Dataset entries
"""

theorem pvBSdLoop (S : Int × PySem.Set String × BTree → Prop)
    (hG : ∀ x y, S x → S y → hufLtB x y = btLt x.2.2 y.2.2) :
    ∀ (fuel : Nat) (l : List (Int × PySem.Set String × BTree)) (s p : Nat)
      (x : Int × PySem.Set String × BTree) (b : BTree),
      S x → (∀ a ∈ l, S a) → p < l.length →
      bhSdLoop x.2.2 fuel (Array.mk ((l.map hufTr).set p b)) s p =
        Array.mk (((hpSiftdownLoop hufLtB hufDfltB x fuel l s p).1.set
          (hpSiftdownLoop hufLtB hufDfltB x fuel l s p).2 x).map hufTr)
  | 0, l, s, p, x, b, hx, hl, hp => by
    simp only [bhSdLoop, hpSiftdownLoop, pvASet, List.set_set, List.map_set, hufTr]
  | fuel + 1, l, s, p, x, b, hx, hl, hp => by
    simp only [bhSdLoop, hpSiftdownLoop]
    by_cases h : s < p
    · simp only [if_pos h]
      have hpp : (p - 1) / 2 < p := by have := Nat.div_le_self (p - 1) 2; omega
      have hread : (Array.mk ((l.map hufTr).set p b)).getD ((p - 1) / 2) bhDflt =
          hufTr (l.getD ((p - 1) / 2) hufDfltB) := by
        rw [pvAGetD, pvGetD_set_ne _ _ _ _ _ (by omega)]
        exact pvGetD_map hufTr l hufDfltB _
      rw [hread]
      have hparS : S (l.getD ((p - 1) / 2) hufDfltB) := by
        have : l.getD ((p - 1) / 2) hufDfltB ∈ l := by
          rw [List.getD_eq_getElem _ _ (by omega)]
          exact List.getElem_mem _
        exact hl _ this
      have hcmp : btLt x.2.2 (hufTr (l.getD ((p - 1) / 2) hufDfltB)) =
          hufLtB x (l.getD ((p - 1) / 2) hufDfltB) := (hG x _ hx hparS).symm
      rw [hcmp]
      by_cases h2 : hufLtB x (l.getD ((p - 1) / 2) hufDfltB)
      · simp only [if_pos h2]
        have e1 : (Array.mk ((l.map hufTr).set p b)).setIfInBounds p
            (hufTr (l.getD ((p - 1) / 2) hufDfltB)) =
            Array.mk (((l.set p (l.getD ((p - 1) / 2) hufDfltB)).map hufTr).set ((p - 1) / 2)
              (((l.set p (l.getD ((p - 1) / 2) hufDfltB)).map hufTr).getD ((p - 1) / 2) bhDflt)) := by
          rw [pvASet, List.set_set, ← List.map_set,
            pvSet_getD_self _ _ _ (by simp only [List.length_map, List.length_set]; omega)]
        rw [e1, pvBSdLoop S hG fuel (l.set p (l.getD ((p - 1) / 2) hufDfltB)) s ((p - 1) / 2) x _
          hx (fun a ha => (pvMem_set ha).elim (fun h' => h'.symm ▸ hparS) (hl a))
          (by simp only [List.length_set]; omega)]
      · simp only [if_neg h2, pvASet, List.set_set, List.map_set, hufTr]
    · simp only [if_neg h, pvASet, List.set_set, List.map_set, hufTr]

"""

Determine how many lines in the data above contain the string "exact". Give nothing except the number.

Solution to this task
3